I know, I know. Spring training stats don’t mean anything. R.A. Dickey gets bombed by Atlanta? He’s working on a slower knuckleball so … don’t care. Jon Niese gets bombed? He’s had other good outings in the spring so … don’t care. Chris Young and Chris Capuano pitch well? Okay, I care. But their arms can snap at any moment so I’m just always going to be nervous about them as a general practice.
But Mike Pelfrey gets bombed and I worry. I worry because he’s the ace now and he needs to pitch like one. If Chris Young fails, you throw Pat Misch in the rotation. Same with Chris Capuano. Those are the two we hope will do well. Mike Pelfrey is the guy we expect to do well. And if he doesn’t, the Mets are screwed once and for all. Jon Niese? He’s young. R.A. Dickey? He’s old. Who is expecting Jon Niese to have a breakthrough season at this young age? Who’s expecting R.A. Dickey to merely repeat his 2010 performance much less exceed it? Not many. There’s expectation with Pelfrey. Even if the Mets started the season with a healthy Johan Santana there would be the expectation that a guy who was a first round pick would finally blossom at the age of 27. Without Santana? The Mets absolutely need that, and have every right to demand that.
That’s why I care about a good outing from Pelfrey which has followed some bad outings. That’s the performance that justifies my thinking that the rotation isn’t what the Mets should be worried about.
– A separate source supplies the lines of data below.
-- pv_equiv track=rewrite | github.com/getdataforme/checklists-before-trying | pyvirtual_display.py | is_html_blocked
-- ===== SOURCE A (Python) =====
-- def is_html_blocked(html: str) -> bool:
--     """Check if the response indicates we're being blocked"""
--     blocking_indicators = [
--         "Please verify you are a human",
--         "Please solve this CAPTCHA",
--         "Access to this page has been denied",
--         "Your IP address has been temporarily blocked"
--     ]
--     return any(indicator.lower() in html.lower() for indicator in blocking_indicators)
-- ===== SOURCE B (Python) =====
-- def is_html_blocked(html: str) -> bool:
--     """Check if the response indicates we're being blocked"""
--     phrases = [
--         "please verify you are a human",
--         "please solve this captcha",
--         "access to this page has been denied",
--         "your ip address has been temporarily blocked",
--     ]
--     # Build a character trie of the phrases once; "" key marks an accepted phrase end.
--     root = {}
--     for p in phrases:
--         node = root
--         for ch in p:
--             node = node.setdefault(ch, {})
--         node[""] = True
--     # Walk the trie from every starting position of the lowercased html.
--     h = html.lower()
--     n = len(h)
--     for i in range(n):
--         node = root
--         j = i
--         while True:
--             if "" in node:
--                 return True
--             if j >= n or h[j] not in node:
--                 break
--             node = node[h[j]]
--             j += 1
--     return False
-- ===== Notes on version B (the rewrite author's own statement) =====
-- stated objective: alternative
-- what changed: B builds a character trie (prefix tree) of the pre-lowered phrases once and, after lowercasing the html a single time, walks the trie from each position, so all four phrases are matched simultaneously by one shared structure instead of four independent substring searches each re-lowering the whole html.
import Mathlib
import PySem

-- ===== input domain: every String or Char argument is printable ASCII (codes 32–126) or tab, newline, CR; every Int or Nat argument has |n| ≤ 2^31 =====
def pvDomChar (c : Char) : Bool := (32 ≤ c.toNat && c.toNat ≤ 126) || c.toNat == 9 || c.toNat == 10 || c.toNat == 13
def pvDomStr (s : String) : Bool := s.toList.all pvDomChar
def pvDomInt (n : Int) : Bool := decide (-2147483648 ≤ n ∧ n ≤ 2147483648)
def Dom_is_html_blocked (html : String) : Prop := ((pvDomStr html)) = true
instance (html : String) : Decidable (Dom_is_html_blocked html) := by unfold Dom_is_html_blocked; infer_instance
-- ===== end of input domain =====

-- B builds a character trie of the pre-lowered phrases once and walks it from each position of
-- the once-lowered html, instead of A's four independent substring searches each re-lowering the html.


-- ===== PORT A =====
def is_html_blocked (html : String) : Bool :=
  let blocking_indicators : List String :=
    [ "Please verify you are a human",
      "Please solve this CAPTCHA",
      "Access to this page has been denied",
      "Your IP address has been temporarily blocked" ]
  blocking_indicators.any (fun indicator =>
    PySem.Str.isIn (PySem.Str.lower indicator) (PySem.Str.lower html))

-- ===== PORT B =====
-- the four phrases, already lowercase, as char lists
def pvPhrases : List (List Char) :=
  [ "please verify you are a human".toList,
    "please solve this captcha".toList,
    "access to this page has been denied".toList,
    "your ip address has been temporarily blocked".toList ]

-- a character trie: node (stop flag = Python's "" end marker) with an ordered child list
-- (mutual pair instead of a nested inductive, as required)
mutual
inductive PvTrie : Type where
  | node : Bool → PvKids → PvTrie
  deriving DecidableEq, Repr
inductive PvKids : Type where
  | nil : PvKids
  | cons : Char → PvTrie → PvKids → PvKids
  deriving DecidableEq, Repr
end

-- child lookup (Python: 'h[j] in node' / 'node[h[j]]')
def pvFind (c : Char) : PvKids → Option PvTrie
  | .nil => none
  | .cons d t rest => if d = c then some t else pvFind c rest

-- trie insertion of one phrase (Python: node.setdefault walk + end marker)
mutual
def pvInsertT : PvTrie → List Char → PvTrie
  | .node _ ch, [] => .node true ch
  | .node stop ch, c :: p => .node stop (pvInsertK ch c p)
  termination_by _ p => (p.length, 0)
def pvInsertK : PvKids → Char → List Char → PvKids
  | .nil, c, p => .cons c (pvInsertT (.node false .nil) p) .nil
  | .cons d t rest, c, p =>
      if d = c then .cons d (pvInsertT t p) rest else .cons d t (pvInsertK rest c p)
  termination_by ch _ p => (p.length, sizeOf ch + 1)
end

-- the trie of all four phrases, built once
def pvRoot : PvTrie := pvPhrases.foldl pvInsertT (.node false .nil)

-- the inner while-loop: walk the trie along the suffix, True on an end marker
def pvAccepts : PvTrie → List Char → Bool
  | .node stop _, [] => stop
  | .node stop ch, c :: r =>
      stop || (match pvFind c ch with
               | none => false
               | some t => pvAccepts t r)
  termination_by _ l => l.length

-- the outer for-loop: try every starting position of the lowered html
def pvScanT (t : PvTrie) : List Char → Bool
  | [] => false
  | c :: r => pvAccepts t (c :: r) || pvScanT t r

def is_html_blocked_alt (html : String) : Bool :=
  pvScanT pvRoot (PySem.Str.lower html).toList

-- ===== PRECONDITION & SPEC =====
def Spec_is_html_blocked (html : String) (out : Bool) : Prop := out = is_html_blocked_alt html
instance (html : String) (out : Bool) : Decidable (Spec_is_html_blocked html out) := by unfold Spec_is_html_blocked; infer_instance

-- ===== CLAIM =====
def Claim_equal_is_html_blocked : Prop := ∀ (html : String), Dom_is_html_blocked html → Spec_is_html_blocked html (is_html_blocked html)

-- ===== LEMMAS AND PROOFS =====

theorem pvAnyOr {α : Type} (f g : α → Bool) (l : List α) :
    l.any (fun x => f x || g x) = (l.any f || l.any g) := by
  induction l with
  | nil => rfl
  | cons x t ih => simp [List.any_cons, ih]; ac_rfl

theorem pvAccepts_empty (l : List Char) : pvAccepts (.node false .nil) l = false := by
  cases l <;> simp [pvAccepts, pvFind]

theorem pvFind_insertK_self (ch : PvKids) (c : Char) (p : List Char) :
    pvFind c (pvInsertK ch c p) =
      some (pvInsertT ((pvFind c ch).getD (.node false .nil)) p) :=
  match ch with
  | .nil => by simp [pvInsertK, pvFind]
  | .cons d t rest => by
      by_cases h : d = c
      · subst h; simp [pvInsertK, pvFind]
      · simp [pvInsertK, pvFind, h, pvFind_insertK_self rest c p]

theorem pvFind_insertK_other (ch : PvKids) (c d : Char) (p : List Char) (hdc : d ≠ c) :
    pvFind d (pvInsertK ch c p) = pvFind d ch :=
  match ch with
  | .nil => by simp [pvInsertK, pvFind, Ne.symm hdc]
  | .cons e t rest => by
      by_cases h : e = c
      · subst h
        simp [pvInsertK, pvFind, Ne.symm hdc]
      · by_cases h2 : e = d
        · subst h2
          simp [pvInsertK, pvFind, h]
        · simp [pvInsertK, pvFind, h, h2, pvFind_insertK_other rest c d p hdc]

theorem pvAccepts_insertT (p : List Char) : ∀ (t : PvTrie) (l : List Char),
    pvAccepts (pvInsertT t p) l = (PySem.Chars.startswith l p || pvAccepts t l) := by
  induction p with
  | nil =>
      intro t l
      obtain ⟨stop, ch⟩ := t
      have hsw : PySem.Chars.startswith l [] = true := by
        rw [PySem.Chars.startswith_iff]; exact List.nil_prefix
      cases l <;> simp [pvInsertT, pvAccepts, hsw]
  | cons c p' ih =>
      intro t l
      obtain ⟨stop, ch⟩ := t
      cases l with
      | nil =>
          have : PySem.Chars.startswith ([] : List Char) (c :: p') = false := by
            rw [Bool.eq_false_iff, ne_eq, PySem.Chars.startswith_iff]
            simp
          simp [pvInsertT, pvAccepts, this]
      | cons d r =>
          by_cases hdc : d = c
          · subst hdc
            have hsw : PySem.Chars.startswith (d :: r) (d :: p') =
                PySem.Chars.startswith r p' := by
              rw [Bool.eq_iff_iff, PySem.Chars.startswith_iff, PySem.Chars.startswith_iff,
                List.cons_prefix_cons]
              simp
            simp only [pvInsertT, pvAccepts, pvFind_insertK_self, ih, hsw]
            cases hfind : pvFind d ch with
            | none => simp [pvAccepts_empty]; ac_rfl
            | some t' => simp; ac_rfl
          · have hsw : PySem.Chars.startswith (d :: r) (c :: p') = false := by
              rw [Bool.eq_false_iff, ne_eq, PySem.Chars.startswith_iff, List.cons_prefix_cons]
              exact fun h => absurd h.1.symm hdc
            simp [pvInsertT, pvAccepts, pvFind_insertK_other ch c d p' hdc, hsw]

theorem pvAccepts_foldl (ps : List (List Char)) : ∀ (t : PvTrie) (l : List Char),
    pvAccepts (ps.foldl pvInsertT t) l =
      (ps.any (fun p => PySem.Chars.startswith l p) || pvAccepts t l) := by
  induction ps with
  | nil => intro t l; simp
  | cons p rest ih =>
      intro t l
      simp only [List.foldl_cons, ih, pvAccepts_insertT, List.any_cons]
      ac_rfl

theorem pvAccepts_root (l : List Char) :
    pvAccepts pvRoot l = pvPhrases.any (fun p => PySem.Chars.startswith l p) := by
  rw [pvRoot, pvAccepts_foldl, pvAccepts_empty]
  simp

-- the trie scan over suffixes finds a phrase iff it is a substring (phrases are nonempty)
theorem pvScanT_eq_any_isIn (l : List Char) :
    pvScanT pvRoot l = pvPhrases.any (fun p => PySem.Chars.isIn p l) := by
  induction l with
  | nil =>
      simp only [pvScanT]
      symm
      simp only [List.any_eq_false]
      intro p hp
      rw [Bool.not_eq_true, PySem.Chars.isIn_eq_false_iff]
      intro hinf
      have hne : p ≠ [] := by
        simp only [pvPhrases, List.mem_cons, List.not_mem_nil, or_false] at hp
        rcases hp with rfl | rfl | rfl | rfl <;> decide
      exact hne (List.eq_nil_of_infix_nil hinf)
  | cons c rest ih =>
      simp only [pvScanT, pvAccepts_root, ih]
      rw [← pvAnyOr]
      refine List.any_congr rfl (fun p => ?_)
      rw [Bool.eq_iff_iff]
      simp only [Bool.or_eq_true, PySem.Chars.startswith_iff, PySem.Chars.isIn_iff_infix,
        List.infix_cons_iff]

-- ===== VERDICT =====
theorem is_html_blocked_spec : Claim_equal_is_html_blocked := by
  intro html _
  unfold Spec_is_html_blocked is_html_blocked is_html_blocked_alt
  rw [pvScanT_eq_any_isIn]
  simp only [PySem.Str.isIn_eq, pvPhrases, List.any_cons, List.any_nil, PySem.Str.toList_lower]
  rw [show PySem.Chars.lower "Please verify you are a human".toList = "please verify you are a human".toList from by decide,
      show PySem.Chars.lower "Please solve this CAPTCHA".toList = "please solve this captcha".toList from by decide,
      show PySem.Chars.lower "Access to this page has been denied".toList = "access to this page has been denied".toList from by decide,
      show PySem.Chars.lower "Your IP address has been temporarily blocked".toList = "your ip address has been temporarily blocked".toList from by decide]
I know the lineup is drastically different from the one that opened 2010. You know, the one that included Alex Cora, Mike Jacobs, Jeff Francoeur, and Gary Matthews Jr. But it’s also a lineup that, without a healthy Carlos Beltran, may struggle to score runs much like the 2010 version did (that opening day lineup did key a 7-1 win … hey, why are there tomatoes flying at me?) It was the pitching that kept the Mets in the season, and although Santana started the season in that rotation, so did John Maine and Oliver Perez. So the pitching, as a whole, I’m strangely calm about.
But not about Pelfrey. That’s why Saturday was big. What’s bigger is that his next start will actually count.